Including pain. Except we have two words, nociception for objective observations of critter brain function, especially for when descending modulation is working fine, and pain for subjective human brain function, when it doesn't. Not that there isn't overlap. E.g., nociception feels "pain"-ful, at first anyway, shocking even, as when one cuts one's finger on a piece of paper or broken glass. Then it goes away. End of story. Pain is "sensed" as nociceptive input. But it can occur even when there is no part "hurting" or being "nociceptive." E.g., phantom limb pain.
....... 

A good trick in manual therapy is to always feel better than the person with whom you are working. Another way to say this, is never treat anyone who feels better than you do.

If you want to blow your mind on how easily somebody else's brain can pick up how you might happen to be feeling, even to the point of distinguishing 8 separate emotions, check out Matthew J. Hertenstein, Rachel Holmes, Margaret McCullough, Dacher Keltner; The Communication of Emotion via Touch. Emotion 2009, Vol. 9, No. 4, 566–573 [full text].

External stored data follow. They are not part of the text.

-- pv_equiv track=rewrite | github.com/pypi-data/pypi-mirror-401 | packages/verkkofillet/verkkofillet-0.1.20-py3-none-any.whl/verkkofillet/preprocessing/_patching_from_other_asm.py | cigar_counts_and_ends
-- ===== SOURCE A (Python) =====
-- from typing import List, Tuple, Optional
--
-- def parse_len_op_cigar(cigar: str, assume_final_equals: bool = True) -> List[Tuple[str, int]]:
--     """Parse len-op CIGAR like '100=2D50X3I20=' -> [('=',100),('D',2),('X',50),('I',3),('=',20)]."""
--     out, num = [], []
--     for ch in cigar:
--         if ch.isdigit():
--             num.append(ch)
--         else:
--             if not num:
--                 raise ValueError(f"Bad CIGAR near '{ch}' in '{cigar[:80]}...'")
--             out.append((ch, int("".join(num))))
--             num = []
--     if num:
--         if assume_final_equals:
--             out.append(("=", int("".join(num))))
--         else:
--             raise ValueError("Trailing number without op in CIGAR.")
--     return out
--
-- def cigar_counts_and_ends(cigar: str, qstart: int, tstart: int):
--     """
--     Return:
--       qend, tend, nmatch, alnlen, XI, XD, NM
--     where (PAF spec):
--       nmatch = exact matches only ( '=' )
--       alnlen = matches + mismatches + gaps  (= + X + M + I + D)
--       NM     = mismatches + gaps            ( X + I + D )
--     """
--     ops = parse_len_op_cigar(cigar, assume_final_equals=True)
--     q = qstart; t = tstart
--     n_eq = n_x = n_m = n_I = n_D = 0
--     for op, n in ops:
--         if op in ("=", "X", "M"):
--             q += n; t += n
--             if op == "=": n_eq += n
--             elif op == "X": n_x += n
--             else: n_m += n
--         elif op == "I":
--             q += n; n_I += n
--         elif op == "D":
--             t += n; n_D += n
--         else:
--             # ignore S/H/P etc. for PAF core stats
--             pass
--     qend = q; tend = t
--     nmatch = n_eq
--     alnlen = n_eq + n_x + n_m + n_I + n_D  # **includes gaps**
--     NM = n_x + n_I + n_D
--     return qend, tend, nmatch, alnlen, n_I, n_D, NM
-- ===== SOURCE B (Python) =====
-- def cigar_counts_and_ends(cigar: str, qstart: int, tstart: int):
--     # One fused index-based scan: read each digit run by slicing, dispatch on the
--     # following op via a counter dict; no intermediate ops list is built.
--     q, t = qstart, tstart
--     cnt = {'=': 0, 'X': 0, 'M': 0, 'I': 0, 'D': 0}
--     i, L = 0, len(cigar)
--     while i < L:
--         j = i
--         while j < L and cigar[j].isdigit():
--             j += 1
--         if j == i:
--             raise ValueError(f"Bad CIGAR near '{cigar[j]}' in '{cigar[:80]}...'")
--         n = int(cigar[i:j])
--         op = cigar[j] if j < L else '='   # trailing number counts as '='
--         if op in cnt:
--             if op != 'D':
--                 q += n
--             if op != 'I':
--                 t += n
--             cnt[op] += n
--         i = j + 1
--     nmatch = cnt['=']
--     alnlen = nmatch + cnt['X'] + cnt['M'] + cnt['I'] + cnt['D']
--     NM = cnt['X'] + cnt['I'] + cnt['D']
--     return q, t, nmatch, alnlen, cnt['I'], cnt['D'], NM
-- ===== Notes on version B (the rewrite author's own statement) =====
-- stated objective: alternative
-- what changed: B drops A's two-phase parse-then-accumulate design (building an intermediate list of (op,len) tuples char by char) and instead does one fused index/slice scan that reads each digit run at once and updates a counter dict keyed by op in place; no ops list is ever built.
import Mathlib
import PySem
-- pv_equiv track=rewrite | github.com/skyhackspl/Challenges | amr-checker.py | balance_and_fix
-- ===== SOURCE A (Python) =====
-- def balance_and_fix(infile):
--
--     content = []
--     count = 0
--     balance = 0
--
--     for i, char in enumerate(infile.strip()):
--         if balance == 1 and char == ")":
--             count += 1
--
--         if char == "(":
--             balance += 1
--
--         if char == ")":
--             balance -= 1
--
--         content.append(char)
--         if balance == 0:
--             content.append("\n\n")
--
--     return (balance, count, "".join(content))
-- ===== SOURCE B (Python) =====
-- def balance_and_fix(infile):
--     chars = infile.strip()
--     # pass 1: running post-char balance table
--     balances = []
--     b = 0
--     for c in chars:
--         b += 1 if c == "(" else -1 if c == ")" else 0
--         balances.append(b)
--     # pass 2: differently-shaped assembly over the (char, balance) table
--     count = sum(1 for c, bal in zip(chars, balances) if c == ")" and bal == 0)
--     output = "".join(c + ("\n\n" if bal == 0 else "") for c, bal in zip(chars, balances))
--     balance = balances[-1] if balances else 0
--     return (balance, count, output)
-- ===== Notes on version B (the rewrite author's own statement) =====
-- stated objective: alternative
-- what changed: B first builds the running post-char balance table in one pass, then derives the count (a filtered sum over zip), the output (a per-char join over zip) and the final balance (last table entry) in a second, differently-shaped pass, instead of A's single loop mutating three accumulators.
import Mathlib
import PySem

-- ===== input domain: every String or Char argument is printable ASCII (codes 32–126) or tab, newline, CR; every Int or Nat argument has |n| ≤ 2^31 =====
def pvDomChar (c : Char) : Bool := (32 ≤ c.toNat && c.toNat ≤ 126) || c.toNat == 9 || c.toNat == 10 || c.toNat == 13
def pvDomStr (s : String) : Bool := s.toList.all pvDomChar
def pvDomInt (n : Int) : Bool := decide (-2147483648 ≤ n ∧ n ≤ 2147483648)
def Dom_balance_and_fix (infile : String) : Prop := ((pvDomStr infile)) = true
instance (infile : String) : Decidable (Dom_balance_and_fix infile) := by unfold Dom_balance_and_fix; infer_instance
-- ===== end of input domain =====

-- B builds the running balance table first and derives count/output/balance in a second pass;
-- A keeps one loop mutating three accumulators. Alternative decomposition, same cost.

-- ===== PORT A =====
-- loop body of A's single for-loop, state = (content, count, balance)
def bafStepA (st : List String × Int × Int) (c : Char) : List String × Int × Int :=
  let content := st.1
  let count := st.2.1
  let balance := st.2.2
  let count := if balance = 1 ∧ c = ')' then count + 1 else count
  let balance := if c = '(' then balance + 1 else balance
  let balance := if c = ')' then balance - 1 else balance
  let content := content ++ [String.ofList [c]]
  let content := if balance = 0 then content ++ ["\n\n"] else content
  (content, count, balance)

def balance_and_fix (infile : String) : Int × Int × String :=
  let r := (PySem.Str.strip infile).toList.foldl bafStepA ([], 0, 0)
  (r.2.2, r.2.1, PySem.Str.join "" r.1)

-- ===== PORT B =====
-- pass 1 of B: running post-char balance table
def bafBalStep (st : List Int × Int) (c : Char) : List Int × Int :=
  let b := st.2 + (if c = '(' then (1 : Int) else if c = ')' then -1 else 0)
  (st.1 ++ [b], b)

def balance_and_fix_alt (infile : String) : Int × Int × String :=
  let chars := (PySem.Str.strip infile).toList
  let balances := (chars.foldl bafBalStep ([], 0)).1
  let pairs := chars.zip balances
  let count : Int := ((pairs.filter (fun p => decide (p.1 = ')' ∧ p.2 = 0))).length : Int)
  let output := PySem.Str.join "" (pairs.map (fun p =>
    String.ofList [p.1] ++ (if p.2 = 0 then "\n\n" else "")))
  let balance := match balances.getLast? with
    | some b => b
    | none => 0
  (balance, count, output)

-- ===== PRECONDITION & SPEC =====
def Spec_balance_and_fix (infile : String) (out : Int × Int × String) : Prop := out = balance_and_fix_alt infile
instance (infile : String) (out : Int × Int × String) : Decidable (Spec_balance_and_fix infile out) := by unfold Spec_balance_and_fix; infer_instance

-- ===== CLAIM (what is proved, stated in full; the proofs are below) =====
def Claim_equal_balance_and_fix : Prop := ∀ (infile : String), Dom_balance_and_fix infile → Spec_balance_and_fix infile (balance_and_fix infile)

-- ===== LEMMAS AND PROOFS =====

/-- per-char balance delta -/
def bafDelta (c : Char) : Int := if c = '(' then 1 else if c = ')' then -1 else 0

/-- post-char balance table starting from `b` -/
def bafScan : Int → List Char → List Int
  | _, [] => []
  | b, c :: cs => (b + bafDelta c) :: bafScan (b + bafDelta c) cs

/-- final balance -/
def bafFin : Int → List Char → Int
  | b, [] => b
  | b, c :: cs => bafFin (b + bafDelta c) cs

/-- content pieces A emits, from initial balance `b` -/
def bafOut : Int → List Char → List String
  | _, [] => []
  | b, c :: cs =>
      String.ofList [c] :: (if b + bafDelta c = 0 then "\n\n" :: bafOut (b + bafDelta c) cs
                        else bafOut (b + bafDelta c) cs)

/-- count A accumulates, from initial balance `b` -/
def bafCnt : Int → List Char → Int
  | _, [] => 0
  | b, c :: cs => (if b = 1 ∧ c = ')' then 1 else 0) + bafCnt (b + bafDelta c) cs

lemma bafStepA_balance (b : Int) (c : Char) :
    (if c = ')' then (if c = '(' then b + 1 else b) - 1 else (if c = '(' then b + 1 else b))
      = b + bafDelta c := by
  by_cases h1 : c = '(' <;> by_cases h2 : c = ')' <;> simp_all [bafDelta] <;> omega

lemma foldA_eq : ∀ (l : List Char) (content : List String) (count b : Int),
    l.foldl bafStepA (content, count, b)
      = (content ++ bafOut b l, count + bafCnt b l, bafFin b l) := by
  intro l
  induction l with
  | nil => intro content count b; simp [bafOut, bafCnt, bafFin]
  | cons c cs ih =>
    intro content count b
    simp only [List.foldl_cons, bafStepA, bafStepA_balance, ih, bafOut, bafCnt, bafFin]
    by_cases h : b + bafDelta c = 0 <;>
      by_cases hc : b = 1 ∧ c = ')' <;>
        simp_all [bafDelta, List.append_assoc] <;>
          first
            | omega
            | (split <;> omega)

lemma foldB_eq : ∀ (l : List Char) (acc : List Int) (b : Int),
    l.foldl bafBalStep (acc, b) = (acc ++ bafScan b l, bafFin b l) := by
  intro l
  induction l with
  | nil => intro acc b; simp [bafScan, bafFin]
  | cons c cs ih =>
    intro acc b
    simp [bafBalStep, ih, bafScan, bafFin, bafDelta]

lemma cnt_eq : ∀ (l : List Char) (b : Int),
    (((l.zip (bafScan b l)).filter (fun p => decide (p.1 = ')') && decide (p.2 = 0))).length : Int)
      = bafCnt b l := by
  intro l
  induction l with
  | nil => intro b; simp [bafScan, bafCnt]
  | cons c cs ih =>
    intro b
    simp only [bafScan, List.zip_cons_cons, List.filter_cons, bafCnt]
    by_cases h : c = ')' ∧ b + bafDelta c = 0
    · obtain ⟨hc, hb⟩ := h
      subst hc
      have hb1 : b = 1 := by simp [bafDelta] at hb; omega
      subst hb1
      simp [bafDelta, ← ih 0]
      ring
    · have hnc : ¬ (b = 1 ∧ c = ')') := by
        rintro ⟨hb, hc⟩; subst hb hc; exact h ⟨rfl, by simp [bafDelta]⟩
      have hcond : ¬ (c = ')' ∧ (b + bafDelta c) = 0) := h
      simp only [hnc, if_false, Bool.and_eq_true, decide_eq_true_eq]
      rw [if_neg (by simpa using hcond)]
      simpa using ih (b + bafDelta c)

lemma joinL_nil_cons (p : List Char) (rest : List (List Char)) :
    PySem.Chars.join [] (p :: rest) = p ++ PySem.Chars.join [] rest := by
  cases rest <;>
    simp [PySem.Chars.join_singleton, PySem.Chars.join_cons_cons, PySem.Chars.join_nil]

lemma join_eq : ∀ (l : List Char) (b : Int),
    PySem.Str.join "" ((l.zip (bafScan b l)).map (fun p =>
        String.ofList [p.1] ++ (if p.2 = 0 then "\n\n" else "")))
      = PySem.Str.join "" (bafOut b l) := by
  intro l
  induction l with
  | nil => intro b; simp [bafScan, bafOut]
  | cons c cs ih =>
    intro b
    have hih := congrArg String.toList (ih (b + bafDelta c))
    simp only [PySem.Str.toList_join, List.map_map] at hih
    simp at hih
    apply String.toList_inj.mp
    simp only [bafScan, bafOut, List.zip_cons_cons, List.map_cons, PySem.Str.toList_join]
    by_cases h : b + bafDelta c = 0
    · rw [h] at hih
      simp [h, joinL_nil_cons, String.toList_append, hih]
    · simp [h, joinL_nil_cons, hih]

lemma last_eq : ∀ (l : List Char) (b : Int),
    (match (bafScan b l).getLast? with | some x => x | none => b) = bafFin b l := by
  intro l
  induction l with
  | nil => intro b; simp [bafScan, bafFin]
  | cons c cs ih =>
    intro b
    simp only [bafScan, bafFin]
    cases hcs : bafScan (b + bafDelta c) cs with
    | nil => have := ih (b + bafDelta c); simp [hcs] at this ⊢; exact this
    | cons y ys =>
      have := ih (b + bafDelta c)
      simp [hcs] at this ⊢
      exact this

-- ===== VERDICT (by name: the statement is the Claim_ definition above) =====
theorem balance_and_fix_spec : Claim_equal_balance_and_fix := by
  intro infile _
  unfold Spec_balance_and_fix balance_and_fix balance_and_fix_alt
  simp only [foldA_eq, foldB_eq, List.nil_append]
  refine Prod.ext ?_ (Prod.ext ?_ ?_)
  · simp [last_eq]
  · simp [cnt_eq]
  · simp [join_eq]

Also recommended: Living with Touch, by Alberto Gallace

Also recommended: Alberto Gallace, Charles Spence; The science of interpersonal touch: An overview. Neuroscience and Biobehavioral Reviews 34 (2010) 246–259

This is a review paper of nearly everything that has anything whatever to do with physical contact between humans. Glaringly absent from the paper is any mention of contact for therapeutic purpose. Not the authors fault - it's a review paper, and they reviewed whatever they could find. There ISN'T anything manual therapy-esque out there, for them to review, because no one in manual therapy thinks about or writes about it, yet, in any neuroscientifically scholarly manner for scholarly purposes. 

Not yet. 



Why is manual therapy not in this picture?
Source


Manual therapy is still lumbering along like a big dumb robot under the illusion that it physically "does" "stuff" to "stuff." Maybe after it grows up a bit more, it will be able to justify its existence by way of neural mechanisms instead. But it won't happen in my lifetime, probably. I'll likely not live to see people like Gallace and Spence include scholarly manual therapy input into any review of interpersonal touch. The problem from the other side is that manual therapy continues to not be interested in studies of interpersonal touch, possibly because it doesn't see itself reflected in them or by them. 

Yeah, I know, I'm an oddball for concerning myself with matters like this. Who cares? I do! What a project though. Get neuroscience in under manual therapy. I must be crazy, right?
So be it. All I can do is complain about it, right now. 


Maybe someday things will change. I know Lorimer Moseley works hard, has madly laid groundwork, has taken on looking at pain, at least, from a neuroscientific perspective. Has published with several neuroscience people including Gallace and Spence. (See Moseley, GL, Gallace, A & Spence, C. (2008) Topical Review: Mirror Therapy: Is it all it is cracked up to be? Pain, 138(1) 7-10.)

So, faint rays of hope do shine through occasionally, into our self-made manual therapy dungeon of mesodoom. Even though there are wide heavy dark bars built from orthopaedic biomedicine, equally operative, third-person, equally deluded about "fixing" pain, by "fixing" tissue, or injecting it, or needling it, or ... oh, don't get me started, or I'll get off track over this. We'll be back to Skin as a Social Organ next time. 

Cheers. 











1 comment:

Mark Hollis said...

'Get neuroscience in under manual therapy.' or even crazier 'Get manaul therapy in under neuroscience' and out or at least shared with the auspices of biomechanics.